Given data section start

-- pv_equiv track=rewrite | github.com/DS-codi/Project-Memory-MCP | python-core/memory_cartographer/engines/code_cartography.py | _normalize_language_filters
-- ===== SOURCE A (Python) =====
-- from typing import Optional
--
-- def _normalize_language_filters(languages: Optional[list[str]]) -> list[str]:
--     if not languages:
--         return []
--
--     deduped: set[str] = set()
--     normalized: list[str] = []
--     for language in languages:
--         if not isinstance(language, str):
--             continue
--         candidate = language.strip().lower()
--         if not candidate or candidate in deduped:
--             continue
--         deduped.add(candidate)
--         normalized.append(candidate)
--     normalized.sort()
--     return normalized
-- ===== SOURCE B (Python) =====
-- def _normalize_language_filters(languages):
--     if not languages:
--         return []
--
--     candidates = sorted(
--         language.strip().lower()
--         for language in languages
--         if isinstance(language, str)
--     )
--     result = []
--     prev = None
--     for candidate in candidates:
--         if candidate and candidate != prev:
--             result.append(candidate)
--         prev = candidate
--     return result
-- ===== Notes on version B (the rewrite author's own statement) =====
-- stated objective: alternative
-- what changed: Sort the normalized candidates first, then remove empties and duplicates in one adjacent-dedup pass with a single prev sentinel, instead of hash-set dedup into an ordered list followed by a sort.
import Mathlib
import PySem

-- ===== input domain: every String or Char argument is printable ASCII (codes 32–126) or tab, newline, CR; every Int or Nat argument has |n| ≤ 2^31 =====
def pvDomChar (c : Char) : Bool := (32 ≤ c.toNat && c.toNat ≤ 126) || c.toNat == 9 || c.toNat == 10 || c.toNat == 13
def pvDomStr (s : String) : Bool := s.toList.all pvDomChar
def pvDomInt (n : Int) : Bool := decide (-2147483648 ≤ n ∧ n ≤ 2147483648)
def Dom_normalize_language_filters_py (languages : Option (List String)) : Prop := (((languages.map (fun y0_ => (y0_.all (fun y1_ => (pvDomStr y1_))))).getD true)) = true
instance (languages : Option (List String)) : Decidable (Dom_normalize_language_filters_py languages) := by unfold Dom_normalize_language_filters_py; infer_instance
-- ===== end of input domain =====

-- B replaces A's hash-set dedup + final sort by sort-first then a single adjacent-dedup pass (alternative decomposition, same cost).

-- ===== PORT A =====
def normalize_language_filters_py (languages : Option (List String)) : List String :=
  match languages with
  | none => []
  | some ls =>
    if ls = [] then []
    else
      let r := ls.foldl (fun (st : PySem.Set String × List String) language =>
        let candidate := PySem.Str.lower (PySem.Str.strip language)
        if candidate = "" ∨ PySem.Set.contains st.1 candidate = true then st
        else (PySem.Set.add st.1 candidate, st.2 ++ [candidate]))
        (PySem.Set.empty, [])
      PySem.List.sorted r.2 (fun x => x) false

-- ===== PORT B =====
def normalize_language_filters_py_alt (languages : Option (List String)) : List String :=
  match languages with
  | none => []
  | some ls =>
    if ls = [] then []
    else
      let candidates := PySem.List.sorted
        (ls.map (fun language => PySem.Str.lower (PySem.Str.strip language))) (fun x => x) false
      (candidates.foldl (fun (st : List String × Option String) candidate =>
        ((if candidate ≠ "" ∧ some candidate ≠ st.2 then st.1 ++ [candidate] else st.1),
         some candidate))
        ([], none)).1

-- ===== PRECONDITION & SPEC =====
def Spec_normalize_language_filters_py (languages : Option (List String)) (out : List String) : Prop := out = normalize_language_filters_py_alt languages
instance (languages : Option (List String)) (out : List String) : Decidable (Spec_normalize_language_filters_py languages out) := by unfold Spec_normalize_language_filters_py; infer_instance

-- ===== CLAIM (what is proved, stated in full; the proofs are below) =====
def Claim_equal_normalize_language_filters_py : Prop := ∀ (languages : Option (List String)), Dom_normalize_language_filters_py languages → Spec_normalize_language_filters_py languages (normalize_language_filters_py languages)

-- ===== LEMMAS AND PROOFS =====

-- A's loop body / B's loop body, named for the proofs (let-free but defeq to the ports' lambdas)
def pvAStep : PySem.Set String × List String → String → PySem.Set String × List String :=
  fun st language =>
    if PySem.Str.lower (PySem.Str.strip language) = "" ∨
        PySem.Set.contains st.1 (PySem.Str.lower (PySem.Str.strip language)) = true then st
    else (PySem.Set.add st.1 (PySem.Str.lower (PySem.Str.strip language)),
          st.2 ++ [PySem.Str.lower (PySem.Str.strip language)])

def pvBStep : List String × Option String → String → List String × Option String :=
  fun st candidate =>
    ((if candidate ≠ "" ∧ some candidate ≠ st.2 then st.1 ++ [candidate] else st.1),
     some candidate)

lemma pvAStep_skip (st : PySem.Set String × List String) (l : String)
    (h : PySem.Str.lower (PySem.Str.strip l) = "" ∨
         PySem.Set.contains st.1 (PySem.Str.lower (PySem.Str.strip l)) = true) :
    pvAStep st l = st := by
  unfold pvAStep; rw [if_pos h]

lemma pvAStep_take (st : PySem.Set String × List String) (l : String)
    (h : ¬(PySem.Str.lower (PySem.Str.strip l) = "" ∨
         PySem.Set.contains st.1 (PySem.Str.lower (PySem.Str.strip l)) = true)) :
    pvAStep st l = (PySem.Set.add st.1 (PySem.Str.lower (PySem.Str.strip l)),
                    st.2 ++ [PySem.Str.lower (PySem.Str.strip l)]) := by
  unfold pvAStep; rw [if_neg h]

-- recursive form of B's fold
def pvAdlist : Option String → List String → List String
  | _, [] => []
  | prev, c :: rest =>
      (if c ≠ "" ∧ some c ≠ prev then [c] else []) ++ pvAdlist (some c) rest

lemma pvBfold_eq (s : List String) : ∀ (acc : List String) (prev : Option String),
    (s.foldl pvBStep (acc, prev)).1 = acc ++ pvAdlist prev s := by
  induction s with
  | nil => intro acc prev; simp [pvAdlist]
  | cons c rest ih =>
      intro acc prev
      simp only [List.foldl_cons, pvAdlist]
      by_cases h : c ≠ "" ∧ some c ≠ prev
      · simp [pvBStep, h, ih]
      · simp [pvBStep, h, ih]

lemma pvAdlist_mem (s : List String) : ∀ (prev : Option String),
    s.Pairwise (· ≤ ·) → (∀ p, prev = some p → ∀ y ∈ s, p ≤ y) →
    ∀ x, x ∈ pvAdlist prev s ↔ x ∈ s ∧ x ≠ "" ∧ some x ≠ prev := by
  induction s with
  | nil => intro prev _ _ x; simp [pvAdlist]
  | cons c rest ih =>
      intro prev hpw hp x
      have hcr : ∀ y ∈ rest, c ≤ y := (List.pairwise_cons.mp hpw).1
      have ihm := ih (some c) (List.pairwise_cons.mp hpw).2
        (by intro p hp' y hy; cases hp'; exact hcr y hy) x
      simp only [pvAdlist, List.mem_append, ihm, List.mem_cons]
      constructor
      · rintro (h | ⟨hxr, hxe, hxc⟩)
        · by_cases hc : c ≠ "" ∧ some c ≠ prev
          · rw [if_pos hc] at h
            simp at h; subst h; exact ⟨Or.inl rfl, hc.1, hc.2⟩
          · rw [if_neg hc] at h; simp at h
        · refine ⟨Or.inr hxr, hxe, ?_⟩
          intro hxp
          have hpx : ∀ y ∈ (c :: rest), x ≤ y := hp x hxp.symm
          have h1 : x ≤ c := hpx c (List.mem_cons_self)
          have h2 : c ≤ x := hcr x hxr
          exact hxc (by simp [le_antisymm h2 h1])
      · rintro ⟨hx, hxe, hxp⟩
        cases hx with
        | inl h => subst h; left; rw [if_pos ⟨hxe, hxp⟩]; simp
        | inr hxr =>
            by_cases hxc : x = c
            · subst hxc; left; rw [if_pos ⟨hxe, hxp⟩]; simp
            · right; exact ⟨hxr, hxe, by simpa using hxc⟩

lemma pvAdlist_pairwise (s : List String) : ∀ (prev : Option String),
    s.Pairwise (· ≤ ·) → (∀ p, prev = some p → ∀ y ∈ s, p ≤ y) →
    (pvAdlist prev s).Pairwise (· < ·) := by
  induction s with
  | nil => intro prev _ _; simp [pvAdlist]
  | cons c rest ih =>
      intro prev hpw hp
      have hcr : ∀ y ∈ rest, c ≤ y := (List.pairwise_cons.mp hpw).1
      have hprest : ∀ p, some (c : String) = some p → ∀ y ∈ rest, p ≤ y := by
        intro p hp' y hy; cases hp'; exact hcr y hy
      have htail := ih (some c) (List.pairwise_cons.mp hpw).2 hprest
      simp only [pvAdlist]
      by_cases hc : c ≠ "" ∧ some c ≠ prev
      · rw [if_pos hc, List.singleton_append]
        refine List.pairwise_cons.mpr ⟨?_, htail⟩
        intro y hy
        have := (pvAdlist_mem rest (some c) (List.pairwise_cons.mp hpw).2 hprest y).mp hy
        exact lt_of_le_of_ne (hcr y this.1) (by intro h; exact this.2.2 (by simp [h]))
      · rw [if_neg hc, List.nil_append]; exact htail

-- A's loop: membership and nodup of the accumulated list
lemma pvAfold_mem (ls : List String) : ∀ (st : PySem.Set String) (acc : List String),
    (∀ x, PySem.Set.contains st x = true ↔ x ∈ acc) →
    ∀ x, x ∈ (ls.foldl pvAStep (st, acc)).2 ↔
      x ∈ acc ∨ (x ∈ ls.map (fun l => PySem.Str.lower (PySem.Str.strip l)) ∧ x ≠ "") := by
  induction ls with
  | nil => intro st acc _ x; simp
  | cons l rest ih =>
      intro st acc hst x
      simp only [List.foldl_cons, List.map_cons, List.mem_cons]
      by_cases h : PySem.Str.lower (PySem.Str.strip l) = "" ∨
          PySem.Set.contains st (PySem.Str.lower (PySem.Str.strip l)) = true
      · rw [pvAStep_skip (st, acc) l h, ih st acc hst x]
        constructor
        · rintro (ha | hb)
          · exact Or.inl ha
          · exact Or.inr ⟨Or.inr hb.1, hb.2⟩
        · rintro (ha | ⟨hxc | hxr, hxe⟩)
          · exact Or.inl ha
          · subst hxc
            cases h with
            | inl he => exact absurd he hxe
            | inr hm => exact Or.inl ((hst _).mp hm)
          · exact Or.inr ⟨hxr, hxe⟩
      · rw [pvAStep_take (st, acc) l h]
        push_neg at h
        have hst' : ∀ y, PySem.Set.contains
            (PySem.Set.add st (PySem.Str.lower (PySem.Str.strip l))) y = true ↔
            y ∈ acc ++ [PySem.Str.lower (PySem.Str.strip l)] := by
          intro y
          rw [PySem.Set.contains_iff, PySem.Set.mem_add]
          simp [← hst y, PySem.Set.contains_iff]
        rw [ih _ _ hst' x]
        simp only [List.mem_append, List.mem_singleton]
        constructor
        · rintro (⟨ha | hxc⟩ | hb)
          · exact Or.inl ha
          · exact Or.inr ⟨Or.inl hxc, by rw [hxc]; exact h.1⟩
          · exact Or.inr ⟨Or.inr hb.1, hb.2⟩
        · rintro (ha | ⟨hxc | hxr, hxe⟩)
          · exact Or.inl (Or.inl ha)
          · exact Or.inl (Or.inr hxc)
          · exact Or.inr ⟨hxr, hxe⟩

lemma pvAfold_nodup (ls : List String) : ∀ (st : PySem.Set String) (acc : List String),
    (∀ x, PySem.Set.contains st x = true ↔ x ∈ acc) → acc.Nodup →
    (ls.foldl pvAStep (st, acc)).2.Nodup := by
  induction ls with
  | nil => intro st acc _ h; simpa using h
  | cons l rest ih =>
      intro st acc hst hnd
      simp only [List.foldl_cons]
      by_cases h : PySem.Str.lower (PySem.Str.strip l) = "" ∨
          PySem.Set.contains st (PySem.Str.lower (PySem.Str.strip l)) = true
      · rw [pvAStep_skip (st, acc) l h]; exact ih st acc hst hnd
      · rw [pvAStep_take (st, acc) l h]
        push_neg at h
        have hst' : ∀ y, PySem.Set.contains
            (PySem.Set.add st (PySem.Str.lower (PySem.Str.strip l))) y = true ↔
            y ∈ acc ++ [PySem.Str.lower (PySem.Str.strip l)] := by
          intro y
          rw [PySem.Set.contains_iff, PySem.Set.mem_add]
          simp [← hst y, PySem.Set.contains_iff]
        have hc_notin : PySem.Str.lower (PySem.Str.strip l) ∉ acc := fun hm => by
          have := (hst _).mpr hm; exact absurd this (by simpa using h.2)
        refine ih _ _ hst' ?_
        refine List.Nodup.append hnd (List.nodup_singleton _) ?_
        intro a ha hb
        rw [List.mem_singleton] at hb
        subst hb
        exact hc_notin ha

-- ===== VERDICT (by name: the statement is the Claim_ definition above) =====
theorem normalize_language_filters_py_spec : Claim_equal_normalize_language_filters_py := by
  intro languages _
  unfold Spec_normalize_language_filters_py
  cases languages with
  | none => rfl
  | some ls =>
    by_cases hnil : ls = []
    · subst hnil; rfl
    · show (if ls = [] then [] else
          PySem.List.sorted (ls.foldl pvAStep (PySem.Set.empty, [])).2 (fun x => x) false)
        = (if ls = [] then ([] : List String) else
          ((PySem.List.sorted (ls.map (fun language => PySem.Str.lower (PySem.Str.strip language)))
              (fun x => x) false).foldl pvBStep ([], none)).1)
      rw [if_neg hnil, if_neg hnil]
      set ms := ls.map (fun l => PySem.Str.lower (PySem.Str.strip l)) with hms
      set srt := PySem.List.sorted ms (fun x => x) false with hsrt
      have hsrt_pw : srt.Pairwise (· ≤ ·) := by
        simpa using PySem.List.sorted_pairwise ms (fun x => x)
      have hprev : ∀ p, (none : Option String) = some p → ∀ y ∈ srt, p ≤ y := by
        intro p h; cases h
      have hB : (srt.foldl pvBStep ([], none)).1 = pvAdlist none srt := by
        simpa using pvBfold_eq srt [] none
      have hstemp : ∀ x, PySem.Set.contains (PySem.Set.empty : PySem.Set String) x = true ↔ x ∈ ([] : List String) := by
        intro x; simp [PySem.Set.contains_iff, PySem.Set.empty]
      have hAmem := pvAfold_mem ls PySem.Set.empty [] hstemp
      have hAnd := pvAfold_nodup ls PySem.Set.empty [] hstemp (by simp)
      set normAcc := (ls.foldl pvAStep (PySem.Set.empty, [])).2 with hna
      have hBpw := pvAdlist_pairwise srt none hsrt_pw hprev
      have hBnd : (pvAdlist none srt).Nodup := hBpw.imp (fun h => ne_of_lt h)
      have hmemiff : ∀ x, x ∈ pvAdlist none srt ↔ x ∈ normAcc := by
        intro x
        rw [pvAdlist_mem srt none hsrt_pw hprev x, hAmem x, hsrt,
          PySem.List.mem_sorted, hms]
        constructor
        · rintro ⟨hm, he, _⟩; exact Or.inr ⟨hm, he⟩
        · rintro (hf | ⟨hm, he⟩)
          · exact absurd hf (List.not_mem_nil)
          · exact ⟨hm, he, by simp⟩
      have hperm : (pvAdlist none srt).Perm normAcc :=
        (List.perm_ext_iff_of_nodup hBnd hAnd).mpr hmemiff
      have hfinal : PySem.List.sorted normAcc (fun x => x) false = pvAdlist none srt :=
        PySem.List.sorted_eq_of_perm_of_pairwise_lt normAcc (pvAdlist none srt) (fun x => x) hperm hBpw
      rw [hfinal, hB]
-- ===== VERDICT (by name: the statement is the Claim_ definition above) =====
theorem topScorer_spec : Claim_equal_topScorer := by
  intro str _ hpre
  unfold Spec_topScorer topScorer topScorer_alt
  by_cases hs : str = ""
  · simp [hs]
  · rw [if_neg hs, if_neg hs]
    have hlines : PySem.Str.splitlines str ≠ [] := splitlines_ne_nil str hs
    have hsome : ∀ line ∈ PySem.Str.splitlines str, (scoreTotalGet line).isSome = true :=
      fun line hl => stg_some_of_pre line (hpre line hl)
    obtain ⟨ps, hps⟩ := mapM_stg_isSome _ hsome
    rw [hps, foldA_eq _ ps ("", 0) hps]
    obtain ⟨l, lt, hL⟩ := List.exists_cons_of_ne_nil hlines
    have hpsne : ps ≠ [] := mapM_stg_ne_nil l lt ps (by rw [← hL]; exact hps)
    obtain ⟨p, pt, hP⟩ := List.exists_cons_of_ne_nil hpsne
    subst hP
    have hfacts := mapM_stg_facts _ _ hps
    have hp2 : (0:Int) ≤ p.2 := (hfacts p (List.mem_cons_self)).1
    rw [foldP_char, ite_self]
    simp only [List.map_cons]
    rw [PySem.List.max?_id_cons]
    have hbest : List.foldl max 0 (p.2 :: pt.map (fun x => x.2))
        = List.foldl max p.2 (pt.map (fun x => x.2)) := by
      rw [List.foldl_cons, max_eq_right hp2]
    rw [hbest]
    have hne : ∀ n ∈ (((p :: pt).filter
        (fun q => q.2 == List.foldl max p.2 (pt.map (fun x => x.2)))).map (fun x => x.1)),
        n ≠ "" := by
      intro n hn
      obtain ⟨q, hq1, hq2⟩ := List.mem_map.mp hn
      have hqm : q ∈ p :: pt := List.mem_of_mem_filter hq1
      rw [← hq2]
      exact (hfacts q hqm).2
    exact congrArg some (join_eq_foldCat _ hne).symm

Given data section end

In the entries above, how many lines hold the word "empty"? Answer with the number only.

7